In the entries below, find the line containing "-- ===== VERDICT". Write out that line and all lines after it, exactly, and nothing else.

────────────────────

-- pv_equiv track=rewrite | github.com/xQUANTUMTECH/linkedin-bot-ai | grok_api.py | _extract_waste_info
-- ===== SOURCE A (Python) =====
-- from typing import Dict, List, Optional
--
-- def _extract_waste_info(result: str) -> Dict[str, str]:
--     """Estrae evidenze di sprechi e inefficienze"""
--     lines = result.split('\n')
--     problems = ""
--     evidence = ""
--
--     for line in lines:
--         if any(keyword in line.lower() for keyword in ['waste', 'inefficient', 'failed', 'criticism']):
--             problems = line.strip()[:90]
--         elif any(keyword in line.lower() for keyword in ['audit', 'report', 'investigation', 'found']):
--             evidence = line.strip()[:80]
--
--     return {
--         'problems': problems or "Sprechi sistematici come sempre",
--         'evidence': evidence or "Audit confermano l'ovvio"
--     }
-- ===== SOURCE B (Python) =====
-- def _extract_waste_info(result: str) -> dict:
--     """Estrae evidenze di sprechi e inefficienze"""
--     PROBLEM_KEYS = ['waste', 'inefficient', 'failed', 'criticism']
--     EVIDENCE_KEYS = ['audit', 'report', 'investigation', 'found']
--
--     def matches(line, keys):
--         low = line.lower()
--         return any(k in low for k in keys)
--
--     lines = result.split('\n')
--     prob_lines = [l for l in lines if matches(l, PROBLEM_KEYS)]
--     evid_lines = [l for l in lines
--                   if not matches(l, PROBLEM_KEYS) and matches(l, EVIDENCE_KEYS)]
--     problems = prob_lines[-1].strip()[:90] if prob_lines else ""
--     evidence = evid_lines[-1].strip()[:80] if evid_lines else ""
--     return {
--         'problems': problems or "Sprechi sistematici come sempre",
--         'evidence': evidence or "Audit confermano l'ovvio"
--     }
-- ===== Notes on version B (the rewrite author's own statement) =====
-- stated objective: alternative
-- what changed: Replaced A's single stateful last-match-wins scan with two filter passes (problem-keyword lines; evidence-keyword lines without a problem keyword, honouring the elif) reading the last element of each filtered list.
import Mathlib
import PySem

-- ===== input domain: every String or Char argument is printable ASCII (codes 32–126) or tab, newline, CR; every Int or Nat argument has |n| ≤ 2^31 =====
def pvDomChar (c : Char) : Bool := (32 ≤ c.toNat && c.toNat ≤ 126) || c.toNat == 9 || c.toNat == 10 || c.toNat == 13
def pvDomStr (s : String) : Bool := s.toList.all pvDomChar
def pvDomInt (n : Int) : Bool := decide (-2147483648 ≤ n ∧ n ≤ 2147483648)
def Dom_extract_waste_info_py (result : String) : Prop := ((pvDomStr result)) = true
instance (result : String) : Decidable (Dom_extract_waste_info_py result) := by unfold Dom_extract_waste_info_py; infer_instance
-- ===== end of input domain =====

-- B replaces A's single stateful scan by two filter passes (problem lines; evidence lines without a
-- problem keyword) and reads the last element of each — objective: alternative decomposition, same cost.

-- ===== PORT A =====
def pvProbKw : List String := ["waste", "inefficient", "failed", "criticism"]
def pvEvidKw : List String := ["audit", "report", "investigation", "found"]

def extract_waste_info_py (result : String) : List (String × String) :=
  let lines := (PySem.Str.split? result "\n").getD []
  let st := lines.foldl (fun (pe : String × String) line =>
    if pvProbKw.any (fun k => PySem.Str.isIn k (PySem.Str.lower line)) then
      (PySem.Str.slice (PySem.Str.strip line) none (some 90), pe.2)
    else if pvEvidKw.any (fun k => PySem.Str.isIn k (PySem.Str.lower line)) then
      (pe.1, PySem.Str.slice (PySem.Str.strip line) none (some 80))
    else pe) ("", "")
  [("problems", if st.1 = "" then "Sprechi sistematici come sempre" else st.1),
   ("evidence", if st.2 = "" then "Audit confermano l'ovvio" else st.2)]

-- ===== PORT B =====
def pvMatches (line : String) (keys : List String) : Bool :=
  let low := PySem.Str.lower line
  keys.any (fun k => PySem.Str.isIn k low)

def extract_waste_info_py_alt (result : String) : List (String × String) :=
  let lines := (PySem.Str.split? result "\n").getD []
  let probLines := lines.filter (fun l => pvMatches l pvProbKw)
  let evidLines := lines.filter (fun l => !pvMatches l pvProbKw && pvMatches l pvEvidKw)
  let problems := match probLines.getLast? with
    | some l => PySem.Str.slice (PySem.Str.strip l) none (some 90)
    | none => ""
  let evidence := match evidLines.getLast? with
    | some l => PySem.Str.slice (PySem.Str.strip l) none (some 80)
    | none => ""
  [("problems", if problems = "" then "Sprechi sistematici come sempre" else problems),
   ("evidence", if evidence = "" then "Audit confermano l'ovvio" else evidence)]

-- ===== PRECONDITION & SPEC =====
def Spec_extract_waste_info_py (result : String) (out : List (String × String)) : Prop := out = extract_waste_info_py_alt result
instance (result : String) (out : List (String × String)) : Decidable (Spec_extract_waste_info_py result out) := by unfold Spec_extract_waste_info_py; infer_instance

-- ===== CLAIM (what is proved, stated in full; the proofs are below) =====
def Claim_equal_extract_waste_info_py : Prop := ∀ (result : String), Dom_extract_waste_info_py result → Spec_extract_waste_info_py result (extract_waste_info_py result)

-- ===== LEMMAS AND PROOFS =====

theorem pvMatches_def (line : String) (keys : List String) :
    (keys.any fun k => PySem.Str.isIn k (PySem.Str.lower line)) = pvMatches line keys := rfl

-- "last matching element, else the default" as a fold (used to bridge B's getLast? to a foldl).
theorem pvFoldl_last {α β : Type} (g : α → β) (l : List α) (init : β) :
    l.foldl (fun _ x => g x) init =
      (match l.getLast? with | some x => g x | none => init) := by
  induction l using List.reverseRecOn with
  | nil => simp
  | append_singleton l a _ => simp [List.foldl_append]

-- A's fold, characterised componentwise by folds over B's filtered lists.
theorem pvFold_char (l : List String) (p e : String) :
    l.foldl (fun (pe : String × String) line =>
      if pvProbKw.any (fun k => PySem.Str.isIn k (PySem.Str.lower line)) then
        (PySem.Str.slice (PySem.Str.strip line) none (some 90), pe.2)
      else if pvEvidKw.any (fun k => PySem.Str.isIn k (PySem.Str.lower line)) then
        (pe.1, PySem.Str.slice (PySem.Str.strip line) none (some 80))
      else pe) (p, e)
    = ((l.filter (fun x => pvMatches x pvProbKw)).foldl
         (fun _ x => PySem.Str.slice (PySem.Str.strip x) none (some 90)) p,
       (l.filter (fun x => !pvMatches x pvProbKw && pvMatches x pvEvidKw)).foldl
         (fun _ x => PySem.Str.slice (PySem.Str.strip x) none (some 80)) e) := by
  induction l generalizing p e with
  | nil => simp
  | cons hd tl ih =>
    simp only [pvMatches_def] at ih
    by_cases hp : pvMatches hd pvProbKw
    · simp only [List.foldl_cons, List.filter_cons, pvMatches_def, hp, Bool.not_true,
        Bool.false_and, if_true, ih]
      simp
    · by_cases he : pvMatches hd pvEvidKw <;>
        simp only [List.foldl_cons, List.filter_cons, pvMatches_def, hp, he, Bool.not_false,
          Bool.true_and, Bool.false_eq_true, if_true, if_false, ih]

-- ===== VERDICT (by name: the statement is the Claim_ definition above) =====
theorem extract_waste_info_py_spec : Claim_equal_extract_waste_info_py := by
  intro result _
  unfold Spec_extract_waste_info_py extract_waste_info_py extract_waste_info_py_alt
  simp only [pvFold_char, pvFoldl_last]
  generalize (List.filter (fun x => pvMatches x pvProbKw) ((PySem.Str.split? result "\n").getD [])).getLast? = o1
  generalize (List.filter (fun x => !pvMatches x pvProbKw && pvMatches x pvEvidKw) ((PySem.Str.split? result "\n").getD [])).getLast? = o2
  cases o1 <;> cases o2 <;> rfl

────────────────────

● **RESULT OF THE TASK**:
-- ===== VERDICT (by name: the statement is the Claim_ definition above) =====
theorem extract_waste_info_py_spec : Claim_equal_extract_waste_info_py := by
  intro result _
  unfold Spec_extract_waste_info_py extract_waste_info_py extract_waste_info_py_alt
  simp only [pvFold_char, pvFoldl_last]
  generalize (List.filter (fun x => pvMatches x pvProbKw) ((PySem.Str.split? result "\n").getD [])).getLast? = o1
  generalize (List.filter (fun x => !pvMatches x pvProbKw && pvMatches x pvEvidKw) ((PySem.Str.split? result "\n").getD [])).getLast? = o2
  cases o1 <;> cases o2 <;> rfl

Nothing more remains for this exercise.